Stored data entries
▬▬▬

-- B replaces A's union-find trees by explicit connected-component sets with a min-of-component map;
-- objective: alternative (a structurally different algorithm for the same exact result).

-- ===== PORT A =====
-- Nodes of A's union-find are identified by their `value` field: the `values` list holds distinct
-- letters, so Python object identity coincides with value equality; the mutable `parent` pointers
-- become a dict value ↦ parent value.  `find`'s recursion (with path compression) is ported with a
-- fuel argument; fuel = (number of nodes)+1 always suffices because parent values strictly decrease
-- along a chain (proved in `findA_spec` below), so the port computes exactly what Python computes.
def findA (fuel : Nat) (par : PySem.Dict Char Char) (x : Char) : PySem.Dict Char Char × Char :=
  match fuel with
  | 0 => (par, par.getD x x)
  | fuel + 1 =>
    let p := par.getD x x
    if p = x then (par, x)
    else
      let pr := findA fuel par p
      (pr.1.insert x pr.2, pr.2)

def unionA (fuel : Nat) (par : PySem.Dict Char Char) (a b : Char) : PySem.Dict Char Char :=
  let fa := findA fuel par a
  let fb := findA fuel fa.1 b
  if fa.2 = fb.2 then fb.1
  else if fa.2 < fb.2 then fb.1.insert fb.2 fa.2
  else fb.1.insert fa.2 fb.2

-- one `if X not in values: values.append(X); letters.append(make_set(X))` step
def step1A (s : List Char × PySem.Dict Char Char) (c : Char) : List Char × PySem.Dict Char Char :=
  if c ∈ s.1 then s else (s.1 ++ [c], s.2.insert c c)

def loop1A (al bl : List Char) : List Char × PySem.Dict Char Char :=
  (PySem.List.pyRange 0 al.length 1).foldl
    (fun s i => step1A (step1A s ((PySem.List.pyGet? al i).getD ' ')) ((PySem.List.pyGet? bl i).getD ' '))
    ([], PySem.Dict.empty)

def loop2A (al bl : List Char) (par : PySem.Dict Char Char) : PySem.Dict Char Char :=
  (PySem.List.pyRange 0 al.length 1).foldl
    (fun par i => unionA (par.size + 1) par ((PySem.List.pyGet? al i).getD ' ') ((PySem.List.pyGet? bl i).getD ' '))
    par

def step3A (values : List Char) (s : PySem.Dict Char Char × List Char) (c : Char) :
    PySem.Dict Char Char × List Char :=
  if c ∈ values then
    let fr := findA (s.1.size + 1) s.1 c
    (fr.1, s.2 ++ [fr.2])
  else (s.1, s.2 ++ [c])

def loop3A (values : List Char) (cl : List Char) (par : PySem.Dict Char Char) :
    PySem.Dict Char Char × List Char :=
  (PySem.List.pyRange 0 cl.length 1).foldl
    (fun s i => step3A values s ((PySem.List.pyGet? cl i).getD ' ')) (par, [])

def equivalent_letters (A : String) (B : String) (C : String) : String :=
  let vp := loop1A A.toList B.toList
  String.ofList (loop3A vp.1 C.toList (loop2A A.toList B.toList vp.2)).2

-- ===== PORT B =====
-- one merge step of Source B's loop; `g is not ga` is ported as inequality of the component sets,
-- which is exact because distinct live components are disjoint and nonempty, hence unequal
def bstep (comps : List (PySem.Set Char)) (a b : Char) : List (PySem.Set Char) :=
  match comps.find? (fun g => PySem.Set.contains g a), comps.find? (fun g => PySem.Set.contains g b) with
  | none, none => comps ++ [PySem.Set.ofList [a, b]]
  | none, some gb => comps.filter (fun g => !(g == gb)) ++ [PySem.Set.union (PySem.Set.ofList [a]) gb]
  | some ga, none => comps.filter (fun g => !(g == ga)) ++ [PySem.Set.union ga (PySem.Set.ofList [b])]
  | some ga, some gb =>
    if ga = gb then comps
    else comps.filter (fun g => !(g == ga || g == gb)) ++ [PySem.Set.union ga gb]
theorem greedy_forall₂ (t : List Int) (c : Int) : List.Forall₂ pvRel t (greedy t c) := by
  induction t generalizing c with
  | nil => exact List.Forall₂.nil
  | cons x t ih =>
    simp only [greedy]; split
    · rename_i h; exact List.Forall₂.cons (Or.inr ⟨h.1, rfl⟩) (ih _)
    · exact List.Forall₂.cons (Or.inl rfl) (ih _)

theorem greedy_changed_le (t : List Int) (c : Int) :
    ((t.zip (greedy t c)).countP (fun p => !(p.1 == p.2))) ≤ c.toNat := by
  induction t generalizing c with
  | nil => simp [greedy]
  | cons x t ih =>
    simp only [greedy]; split
    · rename_i h
      obtain ⟨rfl, hc⟩ := h
      have := ih (c - 1)
      simp [List.zip_cons_cons, List.countP_cons]
      omega
    · have := ih c
      simp [List.zip_cons_cons, List.countP_cons]
      omega

theorem greedy_prefix_ones (w v : List Int) (c : Int) (hb : ∀ x ∈ w, x = 0 ∨ x = 1)
    (hc : (w.count 0 : Int) ≤ c) :
    greedy (w ++ v) c = w.map (fun _ => 1) ++ greedy v (c - (w.count 0 : Int)) := by
  induction w generalizing c with
  | nil => simp
  | cons x t ih =>
    rcases hb x List.mem_cons_self with rfl | rfl
    · have hcnt : ((0 : Int) :: t).count 0 = t.count 0 + 1 := by simp
      have hcpos : 0 < c := by rw [hcnt] at hc; push_cast at hc; omega
      have hc' : (t.count 0 : Int) ≤ c - 1 := by rw [hcnt] at hc; push_cast at hc; omega
      simp only [List.cons_append, greedy]
      rw [if_pos (⟨trivial, hcpos⟩ : True ∧ 0 < c)]
      rw [ih (c - 1) (fun y hy => hb y (List.mem_cons_of_mem _ hy)) hc']
      rw [hcnt]
      push_cast
      have : c - 1 - (t.count 0 : Int) = c - ((t.count 0 : Int) + 1) := by ring
      simp [this]
    · have hcnt : ((1 : Int) :: t).count 0 = t.count 0 := by simp
      have hc' : (t.count 0 : Int) ≤ c := by rw [hcnt] at hc; exact hc
      have hng : ¬ ((1 : Int) = 0 ∧ 0 < c) := by simp
      simp only [List.cons_append, greedy, if_neg hng]
      rw [ih c (fun y hy => hb y (List.mem_cons_of_mem _ hy)) hc', hcnt]
      simp

-- ---- maximal run of ones ----
def leadOnes : List Int → Nat
  | [] => 0
  | x :: t => if x = 1 then leadOnes t + 1 else 0

def maxRunS : List Int → Nat
  | [] => 0
  | x :: t => max (leadOnes (x :: t)) (maxRunS t)

theorem leadOnes_le_maxRunS (t : List Int) : leadOnes t ≤ maxRunS t := by
  cases t with
  | nil => exact le_refl _
  | cons x t => exact le_max_left _ _

theorem leadOnes_le_length (t : List Int) : leadOnes t ≤ t.length := by
  induction t with
  | nil => exact le_refl _
  | cons x t ih => simp only [leadOnes]; split <;> simp <;> omega

theorem pvCountMax_foldl (a : List Int) (mx temp : Int) (hmx : 0 ≤ mx) (htemp : 0 ≤ temp) :
    (fun s : Int × Int => if s.2 > s.1 then s.2 else s.1)
      (a.foldl (fun (st : Int × Int) e =>
        if e = 1 then (st.1, st.2 + 1)
        else (if st.2 > st.1 then st.2 else st.1, 0)) (mx, temp)) =
    max mx (max (temp + (leadOnes a : Int)) (maxRunS a : Int)) := by
  induction a generalizing mx temp with
  | nil => simp only [List.foldl_nil, leadOnes, maxRunS]; split <;> simp <;> omega
  | cons x t ih =>
    by_cases hx : x = 1
    · rw [List.foldl_cons, if_pos hx, ih mx (temp + 1) hmx (by omega)]
      subst hx
      have h1 : leadOnes ((1 : Int) :: t) = leadOnes t + 1 := by simp [leadOnes]
      have h2 : maxRunS ((1 : Int) :: t) = max (leadOnes t + 1) (maxRunS t) := by
        rw [maxRunS, h1]
      rw [h1, h2]
      push_cast
      omega
    · rw [List.foldl_cons, if_neg hx,
        ih (if temp > mx then temp else mx) 0 (by split <;> omega) (le_refl _)]
      have h1 : leadOnes (x :: t) = 0 := by simp [leadOnes, hx]
      have h2 : maxRunS (x :: t) = max (leadOnes (x :: t)) (maxRunS t) := rfl
      have h3 := leadOnes_le_maxRunS t
      rw [h1, h2, h1]
      push_cast
      split <;> omega

theorem pvCountMax_eq (a : List Int) : pvCountMax a = (maxRunS a : Int) := by
  have := pvCountMax_foldl a 0 0 (le_refl _) (le_refl _)
  have h3 := leadOnes_le_maxRunS a
  unfold pvCountMax
  dsimp only at this ⊢
  rw [this]
  push_cast
  omega

theorem leadOnes_append_ones (s v : List Int) (h1 : ∀ x ∈ s, x = 1) :
    s.length ≤ leadOnes (s ++ v) := by
  induction s with
  | nil => simp
  | cons x t ih =>
    have hx := h1 x List.mem_cons_self
    simp only [List.cons_append, leadOnes, if_pos hx, List.length_cons]
    have := ih (fun y hy => h1 y (List.mem_cons_of_mem _ hy))
    omega

theorem maxRunS_append_left (u w : List Int) : maxRunS w ≤ maxRunS (u ++ w) := by
  induction u with
  | nil => simp
  | cons x u ih =>
    simp only [List.cons_append, maxRunS]
    exact le_trans ih (le_max_right _ _)

theorem maxRunS_ge (u s v : List Int) (h1 : ∀ x ∈ s, x = 1) :
    s.length ≤ maxRunS (u ++ s ++ v) := by
  calc s.length ≤ leadOnes (s ++ v) := leadOnes_append_ones s v h1
    _ ≤ maxRunS (s ++ v) := leadOnes_le_maxRunS _
    _ ≤ maxRunS (u ++ (s ++ v)) := maxRunS_append_left _ _
    _ = maxRunS (u ++ s ++ v) := by rw [List.append_assoc]

theorem take_leadOnes_ones (l : List Int) : ∀ x ∈ l.take (leadOnes l), x = 1 := by
  induction l with
  | nil => simp
  | cons y t ih =>
    simp only [leadOnes]
    split
    · rename_i hy
      intro x hx
      rw [List.take_succ_cons] at hx
      rcases List.mem_cons.1 hx with rfl | hx
      · exact hy
      · exact ih x hx
    · simp

theorem maxRunS_achieved (a : List Int) :
    ∃ u s v, a = u ++ s ++ v ∧ (∀ x ∈ s, x = 1) ∧ s.length = maxRunS a := by
  induction a with
  | nil => exact ⟨[], [], [], rfl, by simp, rfl⟩
  | cons x t ih =>
    by_cases hL : maxRunS t ≤ leadOnes (x :: t)
    · refine ⟨[], (x :: t).take (leadOnes (x :: t)), (x :: t).drop (leadOnes (x :: t)), ?_, ?_, ?_⟩
      · simp
      · exact take_leadOnes_ones (x :: t)
      · rw [List.length_take_of_le (leadOnes_le_length _)]
        rw [maxRunS]
        omega
    · obtain ⟨u, s, v, hdec, hones, hlen⟩ := ih
      refine ⟨x :: u, s, v, by simp [hdec], hones, ?_⟩
      rw [maxRunS]
      omega

-- ---- A-side: outer loop ----
theorem outer_ge_mx (array : List Int) (k : Int) (w : Nat) (mx : Int) :
    mx ≤ pvOuter array k w mx := by
  fun_induction pvOuter array k w mx with
  | case1 w mx h w' hbrk => exact le_refl _
  | case2 w mx h w' hbrk c ih => exact le_trans (by dsimp only [c]; split <;> omega) ih
  | case3 w mx h => exact le_refl _

theorem skip_le_of_ne (array : List Int) (w p : Nat) (hwp : w ≤ p) (hp : p < array.length)
    (hne : array.getD p 0 ≠ 1) : pvSkip array w ≤ p := by
  fun_induction pvSkip array w with
  | case1 w h ih =>
    have hwne : w ≠ p := fun he => hne (he ▸ h.2)
    exact ih (by omega)
  | case2 w h => exact hwp

theorem outer_ge_candidate (array : List Int) (k : Int) (w : Nat) (mx : Int) (p : Nat)
    (hwp : w ≤ p) (hp : p < array.length) (hne : array.getD p 0 ≠ 1) :
    pvCountMax (pvReplace array p 0 k) ≤ pvOuter array k w mx := by
  fun_induction pvOuter array k w mx with
  | case1 w mx h w' hbrk =>
    exact absurd (skip_le_of_ne array w p hwp hp hne) (by omega)
  | case2 w mx h w' hbrk c ih =>
    have hskip : pvSkip array w ≤ p := skip_le_of_ne array w p hwp hp hne
    by_cases hep : w' = p
    · subst hep
      refine le_trans ?_ (outer_ge_mx array k (w' + 1) _)
      dsimp only [c]
      split <;> omega
    · exact ih (by simp only [w'] at hep hskip ⊢; omega)
  | case3 w mx h => omega

theorem zip_self_countP (l : List Int) : (l.zip l).countP (fun q => !(q.1 == q.2)) = 0 := by
  induction l with
  | nil => rfl
  | cons x t ih => simp [List.zip_cons_cons, List.countP_cons, ih]

theorem rel_binary (s s' : List Int) (h : List.Forall₂ pvRel s s') (h1 : ∀ y ∈ s', y = 1) :
    ∀ x ∈ s, x = 0 ∨ x = 1 := by
  induction h with
  | nil => simp
  | cons hr _ ih =>
    rename_i x y s s' _
    intro z hz
    rcases List.mem_cons.1 hz with rfl | hz
    · rcases hr with he | ⟨hz0, _⟩
      · exact Or.inr (he ▸ h1 y List.mem_cons_self)
      · exact Or.inl hz0
    · exact ih (fun y hy => h1 y (List.mem_cons_of_mem _ hy)) z hz

theorem rel_count (s s' : List Int) (h : List.Forall₂ pvRel s s') (h1 : ∀ y ∈ s', y = 1) :
    s.count 0 ≤ (s.zip s').countP (fun q => !(q.1 == q.2)) := by
  induction h with
  | nil => simp
  | cons hr _ ih =>
    rename_i x y s s' _
    have hy1 : y = 1 := h1 y List.mem_cons_self
    have hrec := ih (fun z hz => h1 z (List.mem_cons_of_mem _ hz))
    subst hy1
    rw [List.count_cons, List.zip_cons_cons, List.countP_cons]
    by_cases hx : x = 0
    · subst hx; simp; omega
    · simp [hx]; omega

theorem zip_drop' : ∀ (l₁ l₂ : List Int) (n : Nat),
    (l₁.zip l₂).drop n = (l₁.drop n).zip (l₂.drop n) := by
  intro l₁
  induction l₁ with
  | nil => simp
  | cons x t ih =>
    intro l₂ n
    cases l₂ with
    | nil => simp
    | cons y u =>
      cases n with
      | zero => simp
      | succ n => simpa using ih u n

▬▬▬

* **Problem details**
Copy out each line carrying the string "refine" from the data.

* **Solved exercise**
    · refine ⟨[], (x :: t).take (leadOnes (x :: t)), (x :: t).drop (leadOnes (x :: t)), ?_, ?_, ?_⟩
      refine ⟨x :: u, s, v, by simp [hdec], hones, ?_⟩
      refine le_trans ?_ (outer_ge_mx array k (w' + 1) _)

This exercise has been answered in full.